-- pv_equiv track=rewrite | github.com/sallyklpoon/leetcode-carnival | LeetCode/Easy/2032_Two_Out_of_Three/2032_two_out_of_three.py | two_out_of_three_v1
-- ===== SOURCE A (Python) =====
-- def two_out_of_three_v1(nums1: list, nums2: list, nums3: list) -> list:
--     """
--     Return a list of numbers that exist in at least two of three given lists.
--
--     Manual process.
--     Time Complexity: O(N)
--     Space Complexity: O(N) using an extra hashmap
--
--     :param nums1: a list of int
--     :param nums2: a list of int
--     :param nums3: a list of int
--     :return: a list of int
--     """
--     map1 = dict()
--     output = []
--
--     for num in nums1:
--         map1[num] = 1
--
--     for num in nums2:
--         if num in map1:
--             map1[num] = -1 if abs(map1[num]) == 1 else 2
--         else:
--             map1[num] = 2
--
--     for num in nums3:
--         if num in map1:
--             map1[num] = -1
--
--     for key, value in map1.items():
--         if value == -1:
--             output.append(key)
--
--     return output
-- ===== SOURCE B (Python) =====
-- def two_out_of_three_v1(nums1: list, nums2: list, nums3: list) -> list:
--     s1, s2, s3 = set(nums1), set(nums2), set(nums3)
--     return [num for num in dict.fromkeys(nums1 + nums2)
--             if (num in s1) + (num in s2) + (num in s3) >= 2]
-- ===== Notes on version B (the rewrite author's own statement) =====
-- stated objective: simpler
-- what changed: Replaces A's single-dict value-encoding state machine (1/-1/2 codes mutated across three loops) with three plain sets and an explicit membership count over an ordered dedup of nums1+nums2.
import Mathlib
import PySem

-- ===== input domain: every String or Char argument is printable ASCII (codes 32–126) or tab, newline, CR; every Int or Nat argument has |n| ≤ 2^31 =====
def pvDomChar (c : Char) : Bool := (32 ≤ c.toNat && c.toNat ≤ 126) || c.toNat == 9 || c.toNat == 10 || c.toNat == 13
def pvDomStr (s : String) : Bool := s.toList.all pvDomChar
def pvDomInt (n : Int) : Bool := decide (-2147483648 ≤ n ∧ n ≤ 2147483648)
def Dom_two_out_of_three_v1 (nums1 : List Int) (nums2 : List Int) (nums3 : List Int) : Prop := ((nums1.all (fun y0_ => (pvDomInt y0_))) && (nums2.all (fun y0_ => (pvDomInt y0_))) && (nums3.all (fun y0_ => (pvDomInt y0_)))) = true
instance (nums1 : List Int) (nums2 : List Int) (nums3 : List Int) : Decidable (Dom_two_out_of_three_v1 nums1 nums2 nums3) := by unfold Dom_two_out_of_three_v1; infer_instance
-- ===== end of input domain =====

-- ===== PORT A =====
-- Literal port of A: one dict, three mutation loops (1 / -1 / 2 value codes), then
-- collect keys whose value is -1 in dict insertion order.
def two_out_of_three_v1 (nums1 : List Int) (nums2 : List Int) (nums3 : List Int) : List Int :=
  let map1 : PySem.Dict Int Int :=
    nums1.foldl (fun d num => d.insert num 1) PySem.Dict.empty
  let map1 :=
    nums2.foldl (fun d num =>
      if d.contains num then
        d.insert num (if (d.getD num 0).natAbs == 1 then -1 else 2)
      else
        d.insert num 2) map1
  let map1 :=
    nums3.foldl (fun d num =>
      if d.contains num then d.insert num (-1) else d) map1
  map1.items.foldl (fun output kv => if kv.2 == -1 then output ++ [kv.1] else output) []

-- ===== PORT B =====
-- Port of B: three sets, iterate the ordered dedup of nums1+nums2, keep numbers
-- whose membership count over the three sets is at least 2.
def two_out_of_three_v1_alt (nums1 : List Int) (nums2 : List Int) (nums3 : List Int) : List Int :=
  let s1 : PySem.Set Int := PySem.Set.ofList nums1
  let s2 : PySem.Set Int := PySem.Set.ofList nums2
  let s3 : PySem.Set Int := PySem.Set.ofList nums3
  (PySem.List.dedup (nums1 ++ nums2)).filter (fun num =>
    decide (2 ≤ (if num ∈ s1 then (1 : Int) else 0) + (if num ∈ s2 then 1 else 0)
               + (if num ∈ s3 then 1 else 0)))

-- ===== PRECONDITION & SPEC =====
def Spec_two_out_of_three_v1 (nums1 : List Int) (nums2 : List Int) (nums3 : List Int) (out : List Int) : Prop := out = two_out_of_three_v1_alt nums1 nums2 nums3
instance (nums1 : List Int) (nums2 : List Int) (nums3 : List Int) (out : List Int) : Decidable (Spec_two_out_of_three_v1 nums1 nums2 nums3 out) := by unfold Spec_two_out_of_three_v1; infer_instance

-- ===== CLAIM (what is proved, stated in full; the proofs are below) =====
def Claim_equal_two_out_of_three_v1 : Prop := ∀ (nums1 : List Int) (nums2 : List Int) (nums3 : List Int), Dom_two_out_of_three_v1 nums1 nums2 nums3 → Spec_two_out_of_three_v1 nums1 nums2 nums3 (two_out_of_three_v1 nums1 nums2 nums3)

-- ===== LEMMAS AND PROOFS =====

-- step function of A's second loop, as a value transformer
def pvStep2 (v : Int) : Int := if v.natAbs == 1 then -1 else 2

lemma pvStep2_idem (v : Int) : pvStep2 (pvStep2 v) = pvStep2 v := by
  unfold pvStep2; split_ifs with h1 <;> simp_all

-- Loop 1: value view
lemma loop1_getD (l : List Int) : ∀ (d : PySem.Dict Int Int) (k : Int),
    (l.foldl (fun d num => d.insert num 1) d).getD k 0
      = if k ∈ l then 1 else d.getD k 0 := by
  induction l with
  | nil => simp
  | cons x xs ih =>
    intro d k
    simp only [List.foldl_cons, ih, PySem.Dict.getD_insert, List.mem_cons]
    split_ifs <;> simp_all

-- Loop 2 rewritten: both branches insert at num
lemma loop2_fn_eq :
    (fun (d : PySem.Dict Int Int) num =>
      if d.contains num then
        d.insert num (if (d.getD num 0).natAbs == 1 then -1 else 2)
      else d.insert num 2)
    = (fun (d : PySem.Dict Int Int) num =>
      d.insert num (if d.contains num then pvStep2 (d.getD num 0) else 2)) := by
  funext d num; unfold pvStep2; split_ifs <;> rfl

-- Loop 2: value view, under the invariant 'contains ↔ value ≠ 0'
lemma loop2_getD (l : List Int) : ∀ (d : PySem.Dict Int Int),
    (∀ j, d.contains j = true ↔ d.getD j 0 ≠ 0) → ∀ k,
    (l.foldl (fun d num =>
        d.insert num (if d.contains num then pvStep2 (d.getD num 0) else 2)) d).getD k 0
      = if k ∈ l then pvStep2 (d.getD k 0) else d.getD k 0 := by
  induction l with
  | nil => simp
  | cons x xs ih =>
    intro d hd k
    have hx : (if d.contains x then pvStep2 (d.getD x 0) else 2) = pvStep2 (d.getD x 0) := by
      by_cases hc : d.contains x = true
      · simp [hc]
      · have h0 : d.getD x 0 = 0 := by
          by_contra h; exact hc ((hd x).mpr h)
        simp [hc, h0, pvStep2]
    have hinv : ∀ j, (d.insert x (pvStep2 (d.getD x 0))).contains j = true ↔
        (d.insert x (pvStep2 (d.getD x 0))).getD j 0 ≠ 0 := by
      intro j
      by_cases hjx : j = x
      · subst hjx
        simp [PySem.Dict.contains_insert_self, PySem.Dict.getD_insert_self, pvStep2]
        split_ifs <;> simp
      · rw [PySem.Dict.getD_insert_of_ne _ _ _ hjx]
        rw [show (d.insert x (pvStep2 (d.getD x 0))).contains j
              = (j == x || d.contains j) from PySem.Dict.contains_insert _ _ _ _]
        simp [hjx, hd j]
    simp only [List.foldl_cons, hx, ih _ hinv, PySem.Dict.getD_insert, List.mem_cons]
    by_cases h1 : k ∈ xs <;> by_cases h2 : k = x <;>
      simp [h1, h2, pvStep2_idem]

lemma loop3_keys (l : List Int) : ∀ (d : PySem.Dict Int Int),
    (l.foldl (fun d num => if d.contains num then d.insert num (-1) else d) d).keys
      = d.keys := by
  induction l with
  | nil => simp
  | cons x xs ih =>
    intro d
    simp only [List.foldl_cons]
    by_cases hc : d.contains x = true
    · rw [if_pos hc, ih, PySem.Dict.keys_insert_of_contains _ _ hc]
    · rw [if_neg hc, ih]

-- Loop 3: value view
lemma loop3_getD (l : List Int) : ∀ (d : PySem.Dict Int Int) (k : Int),
    (l.foldl (fun d num => if d.contains num then d.insert num (-1) else d) d).getD k 0
      = if k ∈ l ∧ d.contains k = true then -1 else d.getD k 0 := by
  induction l with
  | nil => simp
  | cons x xs ih =>
    intro d k
    simp only [List.foldl_cons]
    by_cases hc : d.contains x = true
    · rw [if_pos hc, ih]
      have hcont : ∀ j, (d.insert x (-1)).contains j = (j == x || d.contains j) :=
        fun j => PySem.Dict.contains_insert _ _ _ _
      simp only [hcont, PySem.Dict.getD_insert, List.mem_cons]
      by_cases h1 : k ∈ xs <;> by_cases h2 : k = x <;> simp [h1, h2, hc]
    · rw [if_neg hc, ih]
      simp only [List.mem_cons]
      by_cases h1 : k ∈ xs <;> by_cases h2 : k = x <;> simp_all

-- ===== VERDICT (by name: the statement is the Claim_ definition above) =====
set_option maxHeartbeats 1000000 in
theorem two_out_of_three_v1_spec : Claim_equal_two_out_of_three_v1 := by
  intro nums1 nums2 nums3 _
  unfold Spec_two_out_of_three_v1 two_out_of_three_v1 two_out_of_three_v1_alt
  simp only []
  -- the three dict states
  set m1 : PySem.Dict Int Int :=
    nums1.foldl (fun d num => d.insert num 1) PySem.Dict.empty with hm1
  set m2 : PySem.Dict Int Int :=
    nums2.foldl (fun d num =>
      if d.contains num then
        d.insert num (if (d.getD num 0).natAbs == 1 then -1 else 2)
      else d.insert num 2) m1 with hm2
  set m3 : PySem.Dict Int Int :=
    nums3.foldl (fun d num =>
      if d.contains num then d.insert num (-1) else d) m2 with hm3
  -- keys
  have hk1 : m1.keys = PySem.Set.ofList nums1 := by
    rw [hm1, PySem.Dict.keys_foldl_insert]
    simp [PySem.Dict.keys_empty, PySem.Set.update_nil_left]
  have hk2 : m2.keys = PySem.Set.ofList (nums1 ++ nums2) := by
    rw [hm2, loop2_fn_eq, PySem.Dict.keys_foldl_insert, hk1,
        PySem.Set.ofList_append]
  have hk3 : m3.keys = PySem.Set.ofList (nums1 ++ nums2) := by
    rw [hm3, loop3_keys, hk2]
  have hnd3 : m3.keys.Nodup := by rw [hk3]; exact PySem.Set.nodup_ofList _
  -- values
  have hv1 : ∀ k, m1.getD k 0 = if k ∈ nums1 then 1 else 0 := by
    intro k; rw [hm1, loop1_getD]; simp [PySem.Dict.getD_empty]
  have hc1 : ∀ j, m1.contains j = true ↔ m1.getD j 0 ≠ 0 := by
    intro j
    rw [PySem.Dict.contains_iff_mem_keys, hk1, PySem.Set.mem_ofList, hv1]
    split_ifs with h <;> simp [h]
  have hv2 : ∀ k, m2.getD k 0
      = if k ∈ nums2 then pvStep2 (m1.getD k 0) else m1.getD k 0 := by
    intro k; rw [hm2, loop2_fn_eq, loop2_getD _ _ hc1]
  have hc2 : ∀ j, m2.contains j = true ↔ j ∈ nums1 ∨ j ∈ nums2 := by
    intro j
    rw [PySem.Dict.contains_iff_mem_keys, hk2, PySem.Set.mem_ofList, List.mem_append]
  have hv3 : ∀ k, m3.getD k 0
      = if k ∈ nums3 ∧ m2.contains k = true then -1 else m2.getD k 0 := by
    intro k; rw [hm3, loop3_getD]
  -- output of A as a filter over the keys
  have hitems : m3.items = m3.keys.map (fun k => (k, m3.getD k 0)) :=
    PySem.Dict.items_eq_map_keys m3 hnd3 0
  rw [PySem.List.foldl_append_if (p := fun kv : Int × Int => kv.2 == -1)
      (f := fun kv : Int × Int => kv.1), hitems, hk3]
  simp only [List.nil_append, List.filter_map, List.map_map, Function.comp_def,
    List.map_id', PySem.List.dedup_eq_ofList]
  -- pointwise agreement of the two filter predicates on the key list
  apply List.filter_congr
  intro k hk
  have hkmem : k ∈ nums1 ∨ k ∈ nums2 := by
    rw [PySem.Set.mem_ofList, List.mem_append] at hk; exact hk
  rw [hv3, hv2, hv1]
  simp only [PySem.Set.mem_ofList]
  rcases hkmem with h | h <;>
    by_cases h1 : k ∈ nums1 <;> by_cases h2 : k ∈ nums2 <;> by_cases h3 : k ∈ nums3 <;>
      simp_all [pvStep2]
-- pv_equiv track=rewrite | github.com/eliottcassidy2000/math | 04-computation/independence_poly_special_values.py | build_conflict_adj_from_vsets
-- ===== SOURCE A (Python) =====
-- def build_conflict_adj_from_vsets(vsets):
--     """Build adjacency (as neighbor bitmasks) from list of frozensets."""
--     m = len(vsets)
--     nbr = [0] * m
--     for i in range(m):
--         for j in range(i + 1, m):
--             if vsets[i] & vsets[j]:
--                 nbr[i] |= 1 << j
--                 nbr[j] |= 1 << i
--     return nbr
-- ===== SOURCE B (Python) =====
-- def build_conflict_adj_from_vsets(vsets):
--     """Build adjacency (as neighbor bitmasks) from list of frozensets.
--
--     Inverted index: one pass builds, per element, the bitmask of sets that
--     contain it; each set's neighbor mask is then the OR of the masks of its
--     elements with its own bit cleared.
--     """
--     masks = {}
--     for i, s in enumerate(vsets):
--         bit = 1 << i
--         for x in s:
--             masks[x] = masks.get(x, 0) | bit
--     nbr = []
--     for i, s in enumerate(vsets):
--         acc = 0
--         for x in s:
--             acc |= masks[x]
--         nbr.append(acc & ~(1 << i))
--     return nbr
-- ===== Notes on version B (the rewrite author's own statement) =====
-- stated objective: faster
-- what changed: Replaces A's O(m^2) all-pairs set-intersection scan with a one-pass inverted index mapping each element to the bitmask of sets containing it; each set's neighbor mask is then the OR of its elements' masks with the self bit cleared.
import Mathlib
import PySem

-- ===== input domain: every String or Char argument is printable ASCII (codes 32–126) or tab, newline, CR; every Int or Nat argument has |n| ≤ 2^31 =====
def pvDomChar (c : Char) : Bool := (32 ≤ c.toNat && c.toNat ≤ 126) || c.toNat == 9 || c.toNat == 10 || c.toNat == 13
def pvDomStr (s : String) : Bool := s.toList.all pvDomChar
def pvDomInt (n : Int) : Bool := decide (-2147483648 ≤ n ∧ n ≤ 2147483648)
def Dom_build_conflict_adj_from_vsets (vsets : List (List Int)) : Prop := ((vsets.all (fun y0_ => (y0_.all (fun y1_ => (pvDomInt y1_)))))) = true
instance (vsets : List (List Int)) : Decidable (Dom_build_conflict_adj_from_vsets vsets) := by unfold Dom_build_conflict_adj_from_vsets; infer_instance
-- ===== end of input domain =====

-- B replaces A's O(m^2) pairwise intersection scan with an inverted index (element -> bitmask
-- of sets containing it) built in one pass; each set's neighbor mask is the OR of its elements'
-- masks with the self bit cleared: objective faster (asymptotic).


-- ===== PORT A =====
-- truthiness of `vsets[i] & vsets[j]` (nonempty intersection); exact for Python sets
def pvInter (s t : List Int) : Bool := s.any (fun x => t.contains x)

-- body of A's inner loop (`nbr[i] |= 1 << j; nbr[j] |= 1 << i`); `1 << k` ported as 2^k (exact)
def pvPairUpd (vsets : List (List Int)) (nbr : List Int) (i j : Nat) : List Int :=
  if pvInter (vsets.getD i []) (vsets.getD j []) then
    let nbr1 := nbr.set i (Int.lor (nbr.getD i 0) ((2:Int)^j))
    nbr1.set j (Int.lor (nbr1.getD j 0) ((2:Int)^i))
  else nbr

def build_conflict_adj_from_vsets (vsets : List (List Int)) : List Int :=
  let m := vsets.length
  (List.range m).foldl
    (fun nbr i => (List.range' (i+1) (m - (i+1))).foldl (fun nbr j => pvPairUpd vsets nbr i j) nbr)
    (List.replicate m (0:Int))

-- ===== PORT B =====
-- Source B's dict `masks`: element -> bitmask of the indices of the sets containing it;
-- `1 << i` ported as 2^i (exact); the enumerate index p.1 is ≥ 0, so .toNat is exact
def pvMasks (vsets : List (List Int)) : PySem.Dict Int Int :=
  (PySem.List.enumerate vsets).foldl
    (fun d p => p.2.foldl (fun d x => d.insert x (Int.lor (d.getD x 0) ((2:Int)^(p.1.toNat)))) d)
    PySem.Dict.empty

-- Source B's `masks[x]` is ported as getD x 0: exact, since the key is always present (x ∈ vsets[i])
def build_conflict_adj_from_vsets_alt (vsets : List (List Int)) : List Int :=
  let masks := pvMasks vsets
  (PySem.List.enumerate vsets).foldl
    (fun nbr p =>
      nbr ++ [Int.land (p.2.foldl (fun acc x => Int.lor acc (masks.getD x 0)) 0)
                       (Int.lnot ((2:Int)^(p.1.toNat)))])
    []

-- ===== PRECONDITION & SPEC =====
def Spec_build_conflict_adj_from_vsets (vsets : List (List Int)) (out : List Int) : Prop := out = build_conflict_adj_from_vsets_alt vsets
instance (vsets : List (List Int)) (out : List Int) : Decidable (Spec_build_conflict_adj_from_vsets vsets out) := by unfold Spec_build_conflict_adj_from_vsets; infer_instance

-- ===== CLAIM (what is proved, stated in full; the proofs are below) =====
def Claim_equal_build_conflict_adj_from_vsets : Prop := ∀ (vsets : List (List Int)), Dom_build_conflict_adj_from_vsets vsets → Spec_build_conflict_adj_from_vsets vsets (build_conflict_adj_from_vsets vsets)

-- ===== LEMMAS AND PROOFS =====

-- cast bridges between Int bit operations on nonneg operands and Nat bit operations
theorem intCast_lor (a b : Nat) : Int.lor (a : Int) (b : Int) = ((a ||| b : Nat) : Int) := rfl

theorem intCast_pow2 (b : Nat) : ((2:Int)^b) = ((2^b : Nat) : Int) := by push_cast; ring

theorem intCast_land_lnot (a b : Nat) :
    Int.land (a : Int) (Int.lnot (b : Int)) = ((Nat.ldiff a b : Nat) : Int) := by
  cases a <;> cases b <;> rfl

theorem nat_lor_lor_self (a b : Nat) : (a ||| b) ||| b = a ||| b := by
  apply Nat.eq_of_testBit_eq
  intro t
  simp [Nat.testBit_lor, Bool.or_assoc, Bool.or_self]

theorem nat_zero_lor (a : Nat) : (0 : Nat) ||| a = a := by
  apply Nat.eq_of_testBit_eq
  intro t
  simp

theorem nat_lor_zero (a : Nat) : a ||| (0 : Nat) = a := by
  apply Nat.eq_of_testBit_eq
  intro t
  simp

-- bitmask of a list of positions
def encB (l : List Nat) : Nat := l.foldr (fun j a => 2^j ||| a) 0

theorem testBit_encB (l : List Nat) (t : Nat) : (encB l).testBit t = decide (t ∈ l) := by
  induction l with
  | nil => simp [encB]
  | cons j l ih =>
    simp only [encB, List.foldr_cons, Nat.testBit_lor] at *
    rw [ih]
    by_cases h : t = j
    · simp [h]
    · simp [h, Nat.testBit_two_pow, Ne.symm h]

-- the canonical neighbor mask of set k: bits at the indices t ≠ k whose set meets set k
def adjMask (vsets : List (List Int)) (k : Nat) : Nat :=
  encB ((List.range vsets.length).filter
    (fun j => decide (j ≠ k) && pvInter (vsets.getD k []) (vsets.getD j [])))

theorem testBit_adjMask (vsets : List (List Int)) (k t : Nat) :
    (adjMask vsets k).testBit t
      = (decide (t < vsets.length) && decide (t ≠ k) && pvInter (vsets.getD k []) (vsets.getD t [])) := by
  rw [adjMask, testBit_encB]
  by_cases hm : t < vsets.length <;>
    by_cases hk : t = k <;>
      simp [List.mem_filter, hm, hk, List.mem_range]

theorem pvInter_comm (a b : List Int) : pvInter a b = pvInter b a := by
  rw [Bool.eq_iff_iff]
  simp only [pvInter, List.any_eq_true, List.contains_iff_mem]
  constructor <;> rintro ⟨x, h1, h2⟩ <;> exact ⟨x, h2, h1⟩

-- ---- A-side characterization ----

-- mask-level mirror of pvPairUpd
def updM (vsets : List (List Int)) (M : Nat → Nat) (i j : Nat) : Nat → Nat :=
  fun k => if pvInter (vsets.getD i []) (vsets.getD j []) then
    (if k = i then M i ||| 2^j else if k = j then M j ||| 2^i else M k)
  else M k

-- the abstract state of A's nbr array
def St (m : Nat) (M : Nat → Nat) : List Int := (List.range m).map (fun k => ((M k : Nat) : Int))

theorem getD_St (m : Nat) (M : Nat → Nat) (k : Nat) (hk : k < m) :
    (St m M).getD k 0 = ((M k : Nat) : Int) := by
  rw [St, List.getD_eq_getElem?_getD]
  simp [hk]

theorem set_St (m : Nat) (M : Nat → Nat) (i : Nat) (v : Nat) :
    (St m M).set i ((v : Nat) : Int) = St m (fun k => if k = i then v else M k) := by
  apply List.ext_getElem
  · simp [St]
  · intro n h1 h2
    simp only [St, List.getElem_set, List.getElem_map, List.getElem_range]
    by_cases h : n = i
    · simp only [St, List.length_map, List.length_range] at h1
      simp [h]
    · simp [h, Ne.symm h]

theorem pairUpd_St (vsets : List (List Int)) (M : Nat → Nat) (i j : Nat)
    (hi : i < vsets.length) (hj : j < vsets.length) (hij : i ≠ j) :
    pvPairUpd vsets (St vsets.length M) i j = St vsets.length (updM vsets M i j) := by
  unfold pvPairUpd updM
  by_cases hI : pvInter (vsets.getD i []) (vsets.getD j []) = true
  · simp only [hI, if_true]
    rw [getD_St _ _ i hi, intCast_pow2, intCast_lor, set_St]
    rw [getD_St _ _ j hj, if_neg (Ne.symm hij), intCast_pow2, intCast_lor, set_St]
    unfold St
    apply List.map_congr_left
    intro k _
    by_cases h1 : k = i
    · simp [h1, hij, Ne.symm hij]
    · by_cases h2 : k = j
      · simp only [h1, h2, if_false, if_pos rfl, if_true]
        rw [if_neg (Ne.symm hij)]
      · simp [h1, h2]
  · rw [Bool.not_eq_true] at hI
    simp only [hI, Bool.false_eq_true, if_false]

theorem inner_St (vsets : List (List Int)) (M : Nat → Nat) (i : Nat) (js : List Nat)
    (hi : i < vsets.length) (hjs : ∀ j ∈ js, j < vsets.length ∧ i ≠ j) :
    js.foldl (fun nbr j => pvPairUpd vsets nbr i j) (St vsets.length M)
      = St vsets.length (js.foldl (fun M j => updM vsets M i j) M) := by
  induction js generalizing M with
  | nil => rfl
  | cons j js ih =>
    simp only [List.foldl_cons]
    rw [pairUpd_St vsets M i j hi (hjs j (List.mem_cons_self)).1 (hjs j (List.mem_cons_self)).2]
    exact ih _ (fun j' hj' => hjs j' (List.mem_cons_of_mem _ hj'))

theorem outer_St (vsets : List (List Int)) (M : Nat → Nat) (is : List Nat)
    (his : ∀ i ∈ is, i < vsets.length) :
    is.foldl (fun nbr i =>
        (List.range' (i+1) (vsets.length - (i+1))).foldl (fun nbr j => pvPairUpd vsets nbr i j) nbr)
      (St vsets.length M)
      = St vsets.length (is.foldl (fun M i =>
          (List.range' (i+1) (vsets.length - (i+1))).foldl (fun M j => updM vsets M i j) M) M) := by
  induction is generalizing M with
  | nil => rfl
  | cons i is ih =>
    simp only [List.foldl_cons]
    rw [inner_St vsets M i _ (his i List.mem_cons_self)]
    · exact ih _ (fun i' hi' => his i' (List.mem_cons_of_mem _ hi'))
    · intro j hj
      rw [List.mem_range'_1] at hj
      have hi := his i List.mem_cons_self
      constructor <;> omega

-- testBit of the mask-level double fold, flattened to a pair list
theorem testBit_foldl_updM (vsets : List (List Int)) (P : List (Nat × Nat)) (M : Nat → Nat)
    (k t : Nat) :
    ((P.foldl (fun M p => updM vsets M p.1 p.2) M) k).testBit t
      = ((M k).testBit t ||
          P.any (fun p => pvInter (vsets.getD p.1 []) (vsets.getD p.2 []) &&
            ((decide (k = p.1) && decide (p.2 = t)) || (decide (k = p.2) && decide (p.1 = t))))) := by
  induction P generalizing M with
  | nil => simp
  | cons p P ih =>
    simp only [List.foldl_cons, List.any_cons]
    rw [ih]
    have hstep : ((updM vsets M p.1 p.2) k).testBit t
        = ((M k).testBit t || (pvInter (vsets.getD p.1 []) (vsets.getD p.2 []) &&
            ((decide (k = p.1) && decide (p.2 = t)) || (decide (k = p.2) && decide (p.1 = t))))) := by
      unfold updM
      cases hI : pvInter (vsets.getD p.1 []) (vsets.getD p.2 []) with
      | false =>
        simp only [hI, Bool.false_eq_true, if_false, Bool.false_and, Bool.or_false]
      | true =>
        simp only [hI, Bool.true_and]
        rw [if_pos trivial]
        by_cases h1 : k = p.1
        · subst h1
          rw [if_pos rfl, Nat.testBit_lor, Nat.testBit_two_pow, Bool.eq_iff_iff]
          simp only [Bool.or_eq_true, Bool.and_eq_true, decide_eq_true_eq]
          constructor
          · rintro (h | h)
            · exact Or.inl h
            · exact Or.inr (Or.inl ⟨trivial, h⟩)
          · rintro (h | ⟨_, h⟩ | ⟨hpq, hpt⟩)
            · exact Or.inl h
            · exact Or.inr h
            · exact Or.inr (by rw [← hpq]; exact hpt)
        · by_cases h2 : k = p.2
          · subst h2
            rw [if_neg h1, if_pos rfl, Nat.testBit_lor, Nat.testBit_two_pow, Bool.eq_iff_iff]
            simp only [Bool.or_eq_true, Bool.and_eq_true, decide_eq_true_eq]
            constructor
            · rintro (h | h)
              · exact Or.inl h
              · exact Or.inr (Or.inr ⟨trivial, h⟩)
            · rintro (h | ⟨h3, _⟩ | ⟨_, h⟩)
              · exact Or.inl h
              · exact absurd h3 h1
              · exact Or.inr h
          · rw [if_neg h1, if_neg h2]
            simp [h1, h2]
    rw [hstep, Bool.or_assoc]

☆ ☆ ☆ ☆

Read through the entries above, and wherever a line holds the string "indices", copy it.

Finished task:
-- Source B's dict `masks`: element -> bitmask of the indices of the sets containing it;
-- the canonical neighbor mask of set k: bits at the indices t ≠ k whose set meets set k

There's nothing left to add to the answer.